***** INFORMATION GIVEN *****

-- loop invariant of B: each pass subtracts exactly the U-sum of its block
theorem pv_loopB_inv (n : Int) (hn : 3 ≤ n) : ∀ (fuel : Nat) (k total : Int),
    2 ≤ k → n ≤ (fuel : Int) + k → loopB n fuel k total = total - pvU n k n := by
  intro fuel
  induction fuel with
  | zero =>
    intro k total hk2 hfk
    rw [loopB, pvU_nil n k n (by push_cast at hfk; omega)]
    ring
  | succ fuel IH =>
    intro k total hk2 hfk
    rw [loopB]
    simp only []
    by_cases hkn : k < n
    · rw [if_pos hkn]
      set q := PySem.Int.floordiv n k with hqdef
      set k2 := min (n - 1) (PySem.Int.floordiv n q) with hk2def
      have hn0 : (0:Int) ≤ n := by omega
      have hk0 : (0:Int) < k := by omega
      have hq1 : 1 ≤ q := by
        rw [hqdef]
        exact (PySem.Int.le_floordiv_iff_mul_le hk0).mpr (by omega)
      have hmulk := PySem.Int.floordiv_mul_add_mod n k
      have hmk := PySem.Int.mod_nonneg n hk0
      have hkq : k * q ≤ n := by nlinarith
      have hkk2 : k ≤ k2 := by
        rw [hk2def]
        exact le_min (by omega) ((PySem.Int.le_floordiv_iff_mul_le (by omega)).mpr hkq)
      have hk2n : k2 ≤ n - 1 := by rw [hk2def]; exact min_le_left _ _
      have hk2q : k2 ≤ PySem.Int.floordiv n q := by rw [hk2def]; exact min_le_right _ _
      have hblock : ∀ j, k ≤ j → j < k2 + 1 → PySem.Int.floordiv n j = q := by
        intro j hj1 hj2
        have hj0 : (0:Int) < j := by omega
        have hjq : j * q ≤ n :=
          (PySem.Int.le_floordiv_iff_mul_le (by omega : (0:Int) < q)).mp (by omega)
        have hge : q ≤ PySem.Int.floordiv n j :=
          (PySem.Int.le_floordiv_iff_mul_le hj0).mpr (by linarith [mul_comm j q])
        have hle : PySem.Int.floordiv n j ≤ q := by
          rw [hqdef]; exact pv_fd_anti n k j hn0 hk0 hj1
        omega
      have hc : (((k2 - k + 1).toNat : Nat) : Int) = k2 - k + 1 := by omega
      have hend : k2 + 1 = k + (((k2 - k + 1).toNat : Nat) : Int) := by omega
      have hU1 : pvU n k (k2 + 1) =
          q * ((((k2 - k + 1).toNat : Nat) : Int) * k) + q * pvTri (k2 - k + 1).toNat := by
        rw [hend]
        exact pvU_series n q (k2 - k + 1).toNat k (fun j hj1 hj2 => hblock j hj1 (by omega))
      have htri2 : 2 * pvTri (k2 - k + 1).toNat = (k2 - k + 1) * (k2 - k) := by
        have := pvTri_two (k2 - k + 1).toNat
        rw [hc] at this
        linear_combination this
      have hG : PySem.Int.floordiv (q * (k + k2) * (k2 - k + 1)) 2 = pvU n k (k2 + 1) := by
        have hval : q * (k + k2) * (k2 - k + 1) =
            2 * (q * ((((k2 - k + 1).toNat : Nat) : Int) * k) + q * pvTri (k2 - k + 1).toNat) := by
          rw [hc]
          linear_combination (-q) * htri2
        rw [hval, pv_fd_double, ← hU1]
      have hrec := IH (k2 + 1)
        (total - PySem.Int.floordiv (q * (k + k2) * (k2 - k + 1)) 2) (by omega)
        (by push_cast at hfk ⊢; omega)
      rw [hrec, hG]
      have hsplit : pvU n k n = pvU n k (k2 + 1) + pvU n (k2 + 1) n :=
        pvU_split n k (k2 + 1) n (by omega) (by omega)
      rw [hsplit]
      ring
    · rw [if_neg hkn, pvU_nil n k n (by omega)]
      ring

-- B computes exactly the mod sum over 2 … n-1
theorem pv_alt_eq_T (n : Int) : sum_over_mod_py_alt n = pvT n 2 n := by
  by_cases h2 : n ≤ 2
  · show (if n ≤ 2 then (0:Int) else loopB n n.toNat 2 ((n - 2) * n)) = pvT n 2 n
    rw [if_pos h2, pvT_nil n 2 n (by omega)]
  · have hn3 : (3:Int) ≤ n := by omega
    show (if n ≤ 2 then (0:Int) else loopB n n.toNat 2 ((n - 2) * n)) = pvT n 2 n
    rw [if_neg h2, pv_loopB_inv n hn3 n.toNat 2 ((n - 2) * n) (by omega) (by push_cast; omega)]
    have h := pvT_add_pvU n 2 (n - 2).toNat
    have hc : (((n - 2).toNat : Nat) : Int) = n - 2 := by omega
    rw [show (2:Int) + (((n - 2).toNat : Nat) : Int) = n from by omega, hc] at h
    linarith

-- A's tail with i = 0 sums up to n//1 = n inclusive; dropping the zero term n % n gives B
theorem pv_full_eq_alt (n : Int) : pvT n 2 (n + 1) = sum_over_mod_py_alt n := by
  have halt : sum_over_mod_py_alt n = pvT n 2 n := pv_alt_eq_T n
  by_cases h2 : (2:Int) ≤ n
  · rw [halt, pvT_succ n 2 n h2]
    have : PySem.Int.mod n n = 0 := by
      rw [PySem.Int.mod_eq_emod_of_pos (by omega)]
      exact Int.emod_self
    rw [this, add_zero]
  · rw [halt, pvT_nil n 2 (n + 1) (by omega), pvT_nil n 2 n (by omega)]

-- ===== VERDICT (by name: the statement is the Claim_ definition above) =====
theorem sum_over_mod_py_spec : Claim_equal_sum_over_mod_py := by
  intro n _
  show sum_over_mod_py n = sum_over_mod_py_alt n
  by_cases hn : (0:Int) ≤ n
  · have h := pv_loopA_invariant n hn (n.toNat + 1) 0 0
    simp only [Nat.cast_zero] at h
    have hA : sum_over_mod_py n =
        (loopA n (n.toNat + 1) 0 0 0).1 +
          pvT n 2 (PySem.Int.floordiv n ((loopA n (n.toNat + 1) 0 0 0).2 + 1) + 1) := rfl
    rw [hA, h, zero_add, zero_add, pv_fd_one, pv_full_eq_alt]
  · -- n < 0: the takewhile condition fails at x = 1, the loop never runs
    have h1 := pv_floordiv_mono_neg n 1 (by omega) one_pos
    have hf : n.toNat + 1 = 1 := by omega
    have hstop : loopA n (n.toNat + 1) 0 0 0 = (0, 0) := by
      rw [hf, loopA]
      simp only [Nat.cast_zero, zero_add]
      rw [if_neg (by rw [pv_fd_one] at h1 ⊢; omega)]
    have hA : sum_over_mod_py n =
        (loopA n (n.toNat + 1) 0 0 0).1 +
          pvT n 2 (PySem.Int.floordiv n ((loopA n (n.toNat + 1) 0 0 0).2 + 1) + 1) := rfl
    rw [hA, hstop]
    show (0:Int) + pvT n 2 (PySem.Int.floordiv n (0 + 1) + 1) = sum_over_mod_py_alt n
    simp only [zero_add]
    rw [pv_fd_one, pv_full_eq_alt]
-- ===== PORT B =====
-- pass 1: follow parent pointers to the root (iterative; fuel guards termination only)
def findRootB : Nat → List Int → Int → Int
  | 0, _, r => r
  | f+1, tree, r =>
    let v := getI tree r
    if v = r then r else findRootB f tree v

-- pass 2: full path compression, iteratively
def compressB : Nat → List Int → Int → Int → List Int
  | 0, tree, _, _ => tree
  | f+1, tree, t, r =>
    if t = r then tree
    else
      let nxt := getI tree t
      compressB f (PySem.List.pySetD tree t r) nxt r

def findB (tree : List Int) (t : Int) : List Int × Int :=
  let r := findRootB (tree.length + 1) tree t
  (compressB (tree.length + 1) tree t r, r)

def make_union_find_alt (a : List Int) (b : List Int) (n : Int) : List Int :=
  (a.zip b).foldl (fun tree uv =>
      let p1 := findB tree (uv.1 - 1)
      let x := p1.2
      let p2 := findB p1.1 (uv.2 - 1)
      let y := p2.2
      if x ≠ y then
        let r := min x y
        PySem.List.pySetD (PySem.List.pySetD p2.1 x r) y r
      else p2.1)
    (PySem.List.pyRange 0 n 1)

-- ===== PRECONDITION & SPEC =====
-- Pre_ is exactly the no-raise condition: b is at least as long as a (Python reads b[i] for every
-- i < len(a)) and every index u-1 read from a (and from the used prefix of b) is a valid Python
-- index into the n-cell array, i.e. 1-n ≤ u ≤ n (negative indices wrap and are kept inside Pre_).
def Pre_make_union_find (a : List Int) (b : List Int) (n : Int) : Prop :=
  a.length ≤ b.length ∧
  (∀ u ∈ a, 1 - n ≤ u ∧ u ≤ n) ∧
  (∀ v ∈ b.take a.length, 1 - n ≤ v ∧ v ≤ n)
instance (a : List Int) (b : List Int) (n : Int) : Decidable (Pre_make_union_find a b n) := by
  unfold Pre_make_union_find; infer_instance

def pvWitness_make_union_find : List Int × List Int × Int := ([1, 2, 5, 0], [2, 3, 4, 5], 5)

def Spec_make_union_find (a : List Int) (b : List Int) (n : Int) (out : List Int) : Prop := out = make_union_find_alt a b n
instance (a : List Int) (b : List Int) (n : Int) (out : List Int) : Decidable (Spec_make_union_find a b n out) := by unfold Spec_make_union_find; infer_instance

-- ===== CLAIM (what is proved, stated in full; the proofs are below) =====
def Claim_equal_make_union_find : Prop := ∀ (a : List Int) (b : List Int) (n : Int), Dom_make_union_find a b n → Pre_make_union_find a b n → Spec_make_union_find a b n (make_union_find a b n)

-- ===== LEMMAS AND PROOFS =====

-- the union-find invariant: every cell holds a nonnegative parent no larger than its own index
def InvT (tree : List Int) : Prop :=
  ∀ (i : Nat) (h : i < tree.length), 0 ≤ tree[i] ∧ tree[i] ≤ (i : Int)

theorem getI_natCast (xs : List Int) (v : Nat) (h : v < xs.length) :
    getI xs (v : Int) = xs[v] := by
  simp [getI, PySem.List.pyGet?_natCast, List.getElem?_eq_getElem h]

theorem setI_natCast (xs : List Int) (v : Nat) (x : Int) :
    PySem.List.pySetD xs (v : Int) x = xs.set v x := by
  simp [PySem.List.pySetD_natCast]

theorem getI_neg (xs : List Int) (t : Int) (h1 : -(xs.length : Int) ≤ t) (h2 : t < 0) :
    getI xs t = xs[(t + xs.length).toNat]'(by omega) := by
  have hidx : xs.length - (-t).toNat = (t + xs.length).toNat := by omega
  have hlt : (t + xs.length).toNat < xs.length := by omega
  simp only [getI, PySem.List.pyGet?, PySem.List.pyIdx?, if_neg (not_le.2 h2), if_pos h1,
    Option.bind_some, hidx]
  rw [List.getElem?_eq_getElem hlt]
  rfl

theorem setI_neg (xs : List Int) (t : Int) (x : Int) (h1 : -(xs.length : Int) ≤ t) (h2 : t < 0) :
    PySem.List.pySetD xs t x = xs.set (t + xs.length).toNat x := by
  have hidx : xs.length - (-t).toNat = (t + xs.length).toNat := by omega
  simp [PySem.List.pySetD, PySem.List.pySet?, PySem.List.pyIdx?, if_neg (not_le.2 h2), if_pos h1,
    hidx]

theorem InvT_set (tree : List Int) (hInv : InvT tree) (k : Nat) (x : Int)
    (hx0 : 0 ≤ x) (hxk : x ≤ (k : Int)) : InvT (tree.set k x) := by
  intro i hi
  simp only [List.length_set] at hi
  by_cases hik : i = k
  · subst hik
    simpa [List.getElem_set_self hi] using And.intro hx0 hxk
  · rw [List.getElem_set_ne (by omega)]
    exact hInv i hi

-- pass-1 (findRootB) facts: fuel-stability, bounds, and the root property
theorem findRootB_facts (tree : List Int) (hInv : InvT tree) :
    ∀ v : Nat, v < tree.length → ∀ f g : Nat, v < f → v < g →
      findRootB f tree (v : Int) = findRootB g tree (v : Int) ∧
      0 ≤ findRootB f tree (v : Int) ∧
      findRootB f tree (v : Int) ≤ (v : Int) ∧
      getI tree (findRootB f tree (v : Int)) = findRootB f tree (v : Int) := by
  intro v
  induction v using Nat.strong_induction_on with
  | _ v IH =>
    intro hv f g hf hg
    obtain ⟨f', rfl⟩ : ∃ f', f = f' + 1 := ⟨f - 1, by omega⟩
    obtain ⟨g', rfl⟩ : ∃ g', g = g' + 1 := ⟨g - 1, by omega⟩
    simp only [findRootB, getI_natCast tree v hv]
    by_cases hroot : tree[v] = (v : Int)
    · simp [hroot, getI_natCast tree v hv]
    · obtain ⟨h0, hle⟩ := hInv v hv
      have hw : tree[v] < (v : Int) := lt_of_le_of_ne hle hroot
      have hwn : tree[v].toNat < v := by omega
      have hcast : ((tree[v].toNat : Nat) : Int) = tree[v] := by omega
      rw [if_neg hroot, if_neg hroot, ← hcast]
      obtain ⟨e1, e2, e3, e4⟩ := IH tree[v].toNat hwn (by omega) f' g' (by omega) (by omega)
      exact ⟨e1, e2, le_trans e3 (by omega), e4⟩
-- pv_equiv track=rewrite | github.com/mellis-netizen/OCL_Twitter_Scraper | src/validators.py | validate_keyword_list
-- ===== SOURCE A (Python) =====
-- from typing import List, Optional
--
-- def validate_keyword_list(keywords: List[str]) -> List[str]:
--     """Validate list of keywords"""
--     if not keywords:
--         return keywords
--
--     if len(keywords) > 100:
--         raise ValueError("Too many keywords (max 100)")
--
--     validated = []
--     for keyword in keywords:
--         if not keyword or len(keyword) < 2:
--             continue  # Skip empty or too short keywords
--
--         if len(keyword) > 100:
--             raise ValueError(f"Keyword too long: {keyword[:50]}... (max 100 characters)")
--
--         # Remove SQL wildcards and special characters
--         cleaned = keyword.replace('%', '').replace('_', '').replace('\\', '')
--         validated.append(cleaned)
--
--     return validated
-- ===== SOURCE B (Python) =====
-- from typing import List
--
-- _BAD = frozenset('%_\\')
--
-- def _clean(kw: str) -> str:
--     # per-character filter instead of chained str.replace
--     return ''.join(c for c in kw if c not in _BAD)
--
-- def _go(keywords: List[str], i: int) -> List[str]:
--     # structural recursion over the list, building the result back-to-front
--     if i == len(keywords):
--         return []
--     kw = keywords[i]
--     if len(kw) > 100:
--         raise ValueError(f"Keyword too long: {kw[:50]}... (max 100 characters)")
--     tail = _go(keywords, i + 1)
--     if not kw or len(kw) < 2:
--         return tail
--     return [_clean(kw)] + tail
--
-- def validate_keyword_list(keywords: List[str]) -> List[str]:
--     """Validate list of keywords (recursive, result built by prepending)."""
--     if not keywords:
--         return keywords
--     if len(keywords) > 100:
--         raise ValueError("Too many keywords (max 100)")
--     return _go(keywords, 0)
-- ===== Notes on version B (the rewrite author's own statement) =====
-- stated objective: alternative
-- what changed: A's iterative loop with an append accumulator is replaced by a structural recursion that builds the result back-to-front by prepending to the recursive call, and cleaning is a per-character set-membership filter instead of three chained replace calls.
import Mathlib
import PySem

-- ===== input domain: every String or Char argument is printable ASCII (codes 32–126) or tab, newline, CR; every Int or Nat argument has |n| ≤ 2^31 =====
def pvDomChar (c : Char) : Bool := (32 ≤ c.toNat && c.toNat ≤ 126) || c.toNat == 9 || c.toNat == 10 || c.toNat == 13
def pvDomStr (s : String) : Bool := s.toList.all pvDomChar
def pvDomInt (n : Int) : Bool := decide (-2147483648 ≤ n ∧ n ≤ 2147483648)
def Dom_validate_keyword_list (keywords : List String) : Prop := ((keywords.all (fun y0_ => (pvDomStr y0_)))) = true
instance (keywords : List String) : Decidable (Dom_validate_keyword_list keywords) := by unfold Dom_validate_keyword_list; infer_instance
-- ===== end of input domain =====

-- B replaces A's iterative append-accumulator loop with chained replace by a
-- structural recursion that prepends to the recursive call and cleans each
-- keyword by a per-character filter; objective: alternative decomposition.

-- ===== PORT A =====
-- cleaned = keyword.replace('%','').replace('_','').replace('\\','')
def pvCleanA (kw : String) : String :=
  PySem.Str.replace (PySem.Str.replace (PySem.Str.replace kw "%" "") "_" "") "\\" ""

-- the for-loop with accumulator `validated`; the len>100 raise is excluded by Pre_
def pvLoopA : List String → List String → List String
  | [], validated => validated
  | kw :: rest, validated =>
    if kw = "" ∨ PySem.Str.len kw < 2 then pvLoopA rest validated
    else if PySem.Str.len kw > 100 then validated  -- ValueError, excluded by Pre_
    else pvLoopA rest (validated ++ [pvCleanA kw])

def validate_keyword_list (keywords : List String) : List String :=
  if keywords = [] then keywords
  else if keywords.length > 100 then []  -- ValueError, excluded by Pre_
  else pvLoopA keywords []

-- ===== PORT B =====
-- ''.join(c for c in kw if c not in '%_\\')
def pvCleanB (kw : String) : String :=
  String.ofList (kw.toList.filter (fun c => !(c == '%' || c == '_' || c == '\\')))

-- _go: recursion over the list, result built by prepending to the recursive call
def pvGoB : List String → List String
  | [] => []
  | kw :: rest =>
    if PySem.Str.len kw > 100 then []  -- ValueError, excluded by Pre_
    else if kw = "" ∨ PySem.Str.len kw < 2 then pvGoB rest
    else pvCleanB kw :: pvGoB rest

def validate_keyword_list_alt (keywords : List String) : List String :=
  if keywords = [] then keywords
  else if keywords.length > 100 then []  -- ValueError, excluded by Pre_
  else pvGoB keywords

-- ===== PRECONDITION & SPEC =====
-- Pre_ excludes exactly the inputs where Python A raises ValueError:
-- more than 100 keywords, or any keyword longer than 100 characters.
def Pre_validate_keyword_list (keywords : List String) : Prop :=
  keywords.length ≤ 100 ∧ ∀ kw ∈ keywords, kw.toList.length ≤ 100

instance (keywords : List String) : Decidable (Pre_validate_keyword_list keywords) := by
  unfold Pre_validate_keyword_list; infer_instance

def pvWitness_validate_keyword_list : List String := ["bit%coin", "a", "", "eth_usd\\x"]

def Spec_validate_keyword_list (keywords : List String) (out : List String) : Prop := out = validate_keyword_list_alt keywords
instance (keywords : List String) (out : List String) : Decidable (Spec_validate_keyword_list keywords out) := by unfold Spec_validate_keyword_list; infer_instance

-- ===== CLAIM (what is proved, stated in full; the proofs are below) =====
def Claim_equal_validate_keyword_list : Prop := ∀ (keywords : List String), Dom_validate_keyword_list keywords → Pre_validate_keyword_list keywords → Spec_validate_keyword_list keywords (validate_keyword_list keywords)

-- ===== LEMMAS AND PROOFS =====

-- Chars.replace with a single-character pattern and empty replacement is a filter.
theorem pvReplaceGo_single (c0 : Char) :
    ∀ (fuel : Nat) (l acc : List Char), l.length ≤ fuel →
      PySem.Chars.replace.go [c0] [] fuel l acc
        = acc.reverse ++ l.filter (fun c => !(c == c0)) := by
  intro fuel
  induction fuel with
  | zero =>
      intro l acc h
      have : l = [] := List.length_eq_zero_iff.mp (Nat.le_zero.mp h)
      subst this
      simp [PySem.Chars.replace.go]
  | succ n ih =>
      intro l acc h
      cases l with
      | nil => simp [PySem.Chars.replace.go]
      | cons c t =>
          simp only [PySem.Chars.replace.go]
          by_cases hc : c = c0
          · subst hc
            have hp : List.isPrefixOf [c] (c :: t) = true := by
              simp [List.isPrefixOf]
            simp only [hp, if_pos]
            rw [ih _ _ (by simpa using Nat.le_of_succ_le_succ h)]
            simp
          · have hp : List.isPrefixOf [c0] (c :: t) = false := by
              simp [List.isPrefixOf]
              intro h'; exact hc h'.symm
            simp only [hp, Bool.false_eq_true, if_false]
            rw [ih _ _ (by simpa using Nat.le_of_succ_le_succ h)]
            simp [hc]

theorem pvReplace_single (c0 : Char) (cs : List Char) :
    PySem.Chars.replace cs [c0] [] = cs.filter (fun c => !(c == c0)) := by
  simp only [PySem.Chars.replace]
  rw [pvReplaceGo_single c0 cs.length cs [] (le_refl _)]
  simp

theorem pvClean_eq (kw : String) : pvCleanA kw = pvCleanB kw := by
  unfold pvCleanA pvCleanB
  apply String.toList_inj.mp
  simp only [PySem.Str.toList_replace]
  rw [show ("%" : String).toList = ['%'] from rfl,
     show ("_" : String).toList = ['_'] from rfl,
     show ("\\" : String).toList = ['\\'] from rfl,
     show ("" : String).toList = [] from rfl]
  simp only [pvReplace_single, List.filter_filter, String.toList_ofList]
  apply List.filter_congr
  intro c _
  cases hc1 : (c == '%') <;> cases hc2 : (c == '_') <;> cases hc3 : (c == '\\') <;> simp_all

-- A's accumulator loop equals acc ++ B's recursion, when no keyword is over-long.
theorem pvLoopA_eq (l : List String) :
    (∀ kw ∈ l, kw.toList.length ≤ 100) → ∀ acc : List String,
      pvLoopA l acc = acc ++ pvGoB l := by
  induction l with
  | nil => intro _ acc; simp [pvLoopA, pvGoB]
  | cons kw rest ih =>
      intro h acc
      have hkw : kw.toList.length ≤ 100 := h kw (List.mem_cons_self ..)
      have hlen : PySem.Str.len kw = (kw.toList.length : Int) := rfl
      have hrest : ∀ k ∈ rest, k.toList.length ≤ 100 := fun k hk => h k (List.mem_cons_of_mem _ hk)
      have hnl : ¬ (PySem.Str.len kw > 100) := by rw [gt_iff_lt, hlen]; omega
      unfold pvLoopA pvGoB
      by_cases hshort : kw = "" ∨ PySem.Str.len kw < 2
      · rw [if_pos hshort, if_neg hnl, if_pos hshort, ih hrest acc]
      · rw [if_neg hshort, if_neg hnl, if_neg hnl, if_neg hshort, ih hrest]
        simp [pvClean_eq]

-- ===== VERDICT (by name: the statement is the Claim_ definition above) =====
theorem validate_keyword_list_spec : Claim_equal_validate_keyword_list := by
  intro keywords _ hpre
  unfold Spec_validate_keyword_list validate_keyword_list validate_keyword_list_alt
  obtain ⟨hcount, hlens⟩ := hpre
  by_cases hnil : keywords = []
  · simp [hnil]
  · rw [if_neg hnil, if_neg hnil, if_neg (by omega), if_neg (by omega)]
    exact pvLoopA_eq keywords hlens []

*****

When a line in the records above contains the word "index", copy it.

-- i < len(a)) and every index u-1 read from a (and from the used prefix of b) is a valid Python
-- index into the n-cell array, i.e. 1-n ≤ u ≤ n (negative indices wrap and are kept inside Pre_).
-- the union-find invariant: every cell holds a nonnegative parent no larger than its own index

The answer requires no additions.